Dr. Stroud, the other heart specialist whose testimony was adduced by the respondent, stated that patients suffering coronary insufficiencies may be permitted to do those things which do not cause pain.

The medical experts whose testimony was adduced by the libellant differed in their viewpoint from opinions stated with respect to the treatment involved. But their testimony serves only to emphasize the counter-vailing opinions in the profession. It does not prove that the choice of the one view over the other amounts to negligence. Graham v. Alcoa S. S. Co., 3 Cir., 1953, 201 F.2d 423.

The libellant was relieved of duty and resting from the time he suffered the attack on March 16 until the attack on March 18. The latter attack occurred while he was resting in a deck chair. The libellant’s physicians believed absolute bed rest would have made a difference. The respondent’s physicians believed that the thrombosis was going to occur, and Dr. Wolferth stated that it would have occurred at the time it did, whether he was confined to bed or not; undoubtedly Dr. Wolferth, upon the quotation above, felt that he was perhaps slightly better off. I am obliged to conclude that insofar as present medical knowledge furnishes a basis for opinion, whichever treatment this libellant received, the risk was as great that he would have the thrombosis as he did have.

I therefore, state the following

Conclusions of Law

1. Libellant has failed to sustain the burden of proof in his attempt to establish negligence on the part of the respondent.
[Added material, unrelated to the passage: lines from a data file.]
-- pv_equiv track=rewrite | github.com/johnHostetter/manim-timeline | animations/demos/graph_example.py | get_vertices_and_edges_for_dnn
-- ===== SOURCE A (Python) =====
-- from typing import Tuple, Set, Dict as DictType, List as ListType, Union as UnionType
--
-- def get_vertices_and_edges_for_dnn(
--     input_size: int = 4, hidden_size: int = 16, output_size: int = 1
-- ) -> Tuple[DictType[str, int], Set[Tuple[str, str]]]:
--     vs = {}
--     all_vertices = []
--
--     all_vertices.extend(
--         [f"V{i}" for i in range(0, input_size)]
--     )  # layer 1: 4-inputs
--     all_vertices.extend([f"P{i}" for i in range(0, hidden_size)])  # layer 2
--     all_vertices.extend([f"R{i}" for i in range(0, hidden_size)])  # layer 3
--     all_vertices.extend([f"C{i}" for i in range(0, hidden_size)])  # layer 4
--     all_vertices.extend(
--         [f"O{i}" for i in range(0, output_size)]
--     )  # layer 5: 1-output
--
--     for vertex in all_vertices:
--         vs[vertex] = int(vertex[1:])
--
--     edges = set()
--     for i in range(input_size):
--         for j in range(hidden_size):
--             edges.add((f"V{i}", f"P{j}"))
--     for i in range(hidden_size):
--         for j in range(hidden_size):
--             edges.add((f"P{i}", f"R{j}"))
--     for i in range(hidden_size):
--         for j in range(hidden_size):
--             edges.add((f"R{i}", f"C{j}"))
--     for i in range(hidden_size):
--         for j in range(output_size):
--             edges.add((f"C{i}", f"O{j}"))
--     return vs, edges
-- ===== SOURCE B (Python) =====
-- def get_vertices_and_edges_for_dnn(input_size=4, hidden_size=16, output_size=1):
--     # Single recursive pass over the layer list carrying the previous layer's
--     # names: each step names its layer, records the indices in vs, and wires
--     # the full bipartite block prev x cur -- no staged vertex/edge passes and
--     # no re-parsing of the numeric suffix.
--     def grow(layers, prev, vs, edges):
--         if not layers:
--             return vs, edges
--         (prefix, size), rest = layers[0], layers[1:]
--         cur = []
--         for i in range(size):
--             name = prefix + str(i)
--             vs[name] = i
--             cur.append(name)
--         for u in prev:
--             for v in cur:
--                 edges.add((u, v))
--         return grow(rest, cur, vs, edges)
--
--     layers = [
--         ("V", input_size),
--         ("P", hidden_size),
--         ("R", hidden_size),
--         ("C", hidden_size),
--         ("O", output_size),
--     ]
--     return grow(layers, [], {}, set())
-- ===== Notes on version B (the rewrite author's own statement) =====
-- stated objective: alternative
-- what changed: B replaces A's staged passes (build all vertex names, then re-parse each suffix with int(vertex[1:]) to fill vs, then four copy-pasted doubly-nested edge loops) by one recursive pass over a layer list that carries the previous layer's names as an accumulator: each recursive step names its layer, records the indices directly, and wires prev x cur, so the suffix re-parsing and the separate edge stage disappear.
import Mathlib
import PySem

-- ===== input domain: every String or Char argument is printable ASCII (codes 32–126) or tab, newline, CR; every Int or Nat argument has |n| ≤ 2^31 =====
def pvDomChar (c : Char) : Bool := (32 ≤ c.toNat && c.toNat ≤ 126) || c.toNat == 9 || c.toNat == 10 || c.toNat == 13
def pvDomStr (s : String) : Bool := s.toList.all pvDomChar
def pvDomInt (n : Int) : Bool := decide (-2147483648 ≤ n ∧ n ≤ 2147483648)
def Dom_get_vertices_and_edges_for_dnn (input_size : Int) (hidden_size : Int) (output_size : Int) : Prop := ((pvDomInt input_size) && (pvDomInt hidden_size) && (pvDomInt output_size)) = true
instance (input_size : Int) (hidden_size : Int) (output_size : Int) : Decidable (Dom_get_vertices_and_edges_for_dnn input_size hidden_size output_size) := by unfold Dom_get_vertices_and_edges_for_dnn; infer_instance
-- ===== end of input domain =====

-- B replaces A's staged passes (name everything, re-parse suffixes into vs, four edge loops) by one
-- recursive pass over the layer list carrying the previous layer's names (objective: alternative).

-- ===== PORT A =====
-- f"V{i}" is one ASCII character followed by str(i): ported exactly as String.ofList ('V' :: PySem.Int.toChars i).
def get_vertices_and_edges_for_dnn (input_size : Int) (hidden_size : Int) (output_size : Int) : (List (String × Int)) × (List (String × String)) :=
  let all_vertices : List String :=
    (((([] ++ (PySem.List.pyRange 0 input_size 1).map (fun i => String.ofList ('V' :: PySem.Int.toChars i)))
      ++ (PySem.List.pyRange 0 hidden_size 1).map (fun i => String.ofList ('P' :: PySem.Int.toChars i)))
      ++ (PySem.List.pyRange 0 hidden_size 1).map (fun i => String.ofList ('R' :: PySem.Int.toChars i)))
      ++ (PySem.List.pyRange 0 hidden_size 1).map (fun i => String.ofList ('C' :: PySem.Int.toChars i)))
      ++ (PySem.List.pyRange 0 output_size 1).map (fun i => String.ofList ('O' :: PySem.Int.toChars i))
  -- int(vertex[1:]) never raises here (the slice is always a decimal numeral); .getD 0 is the total form
  let vs : PySem.Dict String Int :=
    all_vertices.foldl (fun d vertex =>
      d.insert vertex ((PySem.Int.ofStr? (PySem.Str.slice vertex (some 1) none)).getD 0)) PySem.Dict.empty
  let edges0 : PySem.Set (String × String) := PySem.Set.empty
  let edges1 := (PySem.List.pyRange 0 input_size 1).foldl (fun s i =>
    (PySem.List.pyRange 0 hidden_size 1).foldl (fun s j =>
      PySem.Set.add s (String.ofList ('V' :: PySem.Int.toChars i), String.ofList ('P' :: PySem.Int.toChars j))) s) edges0
  let edges2 := (PySem.List.pyRange 0 hidden_size 1).foldl (fun s i =>
    (PySem.List.pyRange 0 hidden_size 1).foldl (fun s j =>
      PySem.Set.add s (String.ofList ('P' :: PySem.Int.toChars i), String.ofList ('R' :: PySem.Int.toChars j))) s) edges1
  let edges3 := (PySem.List.pyRange 0 hidden_size 1).foldl (fun s i =>
    (PySem.List.pyRange 0 hidden_size 1).foldl (fun s j =>
      PySem.Set.add s (String.ofList ('R' :: PySem.Int.toChars i), String.ofList ('C' :: PySem.Int.toChars j))) s) edges2
  let edges4 := (PySem.List.pyRange 0 hidden_size 1).foldl (fun s i =>
    (PySem.List.pyRange 0 output_size 1).foldl (fun s j =>
      PySem.Set.add s (String.ofList ('C' :: PySem.Int.toChars i), String.ofList ('O' :: PySem.Int.toChars j))) s) edges3
  (vs.items, edges4)

-- ===== PORT B =====
-- B's recursive helper `grow`: one pass over the layer list; prev carries the previous layer's names.
-- The inner `for i in range(size)` loop builds cur and fills vs in one fold over a pair state;
-- prefix + str(i) is ported exactly as String.ofList (prefix.toList ++ PySem.Int.toChars i).
def pvGrow : List (String × Int) → List String → PySem.Dict String Int → PySem.Set (String × String) → (List (String × Int)) × (List (String × String))
  | [], _, vs, edges => (vs.items, edges)
  | (prefix_, size) :: rest, prev, vs, edges =>
    let st := (PySem.List.pyRange 0 size 1).foldl
      (fun (st : List String × PySem.Dict String Int) i =>
        (st.1 ++ [String.ofList (prefix_.toList ++ PySem.Int.toChars i)],
         st.2.insert (String.ofList (prefix_.toList ++ PySem.Int.toChars i)) i)) ([], vs)
    let edges := prev.foldl (fun s u => st.1.foldl (fun s v => PySem.Set.add s (u, v)) s) edges
    pvGrow rest st.1 st.2 edges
2. There was no negligence or dereliction of duty on the part of the respondent.

3. Libellant received prompt, proper and adequate medical care and attention.

4. The cause of action against the United States of America and United States Maritime Commission should be dismissed.

An Order may be submitted in accordance herewith.

. Libellant took depositions on October 23, 1952, in Jacksonville, Florida of two physicians employed by the United States Public Health Service; they wore offered in evidence at n further hearing on October 27, 1952, at which time additional testimony was taken of Dr. William D. Stroud, a respondent witness.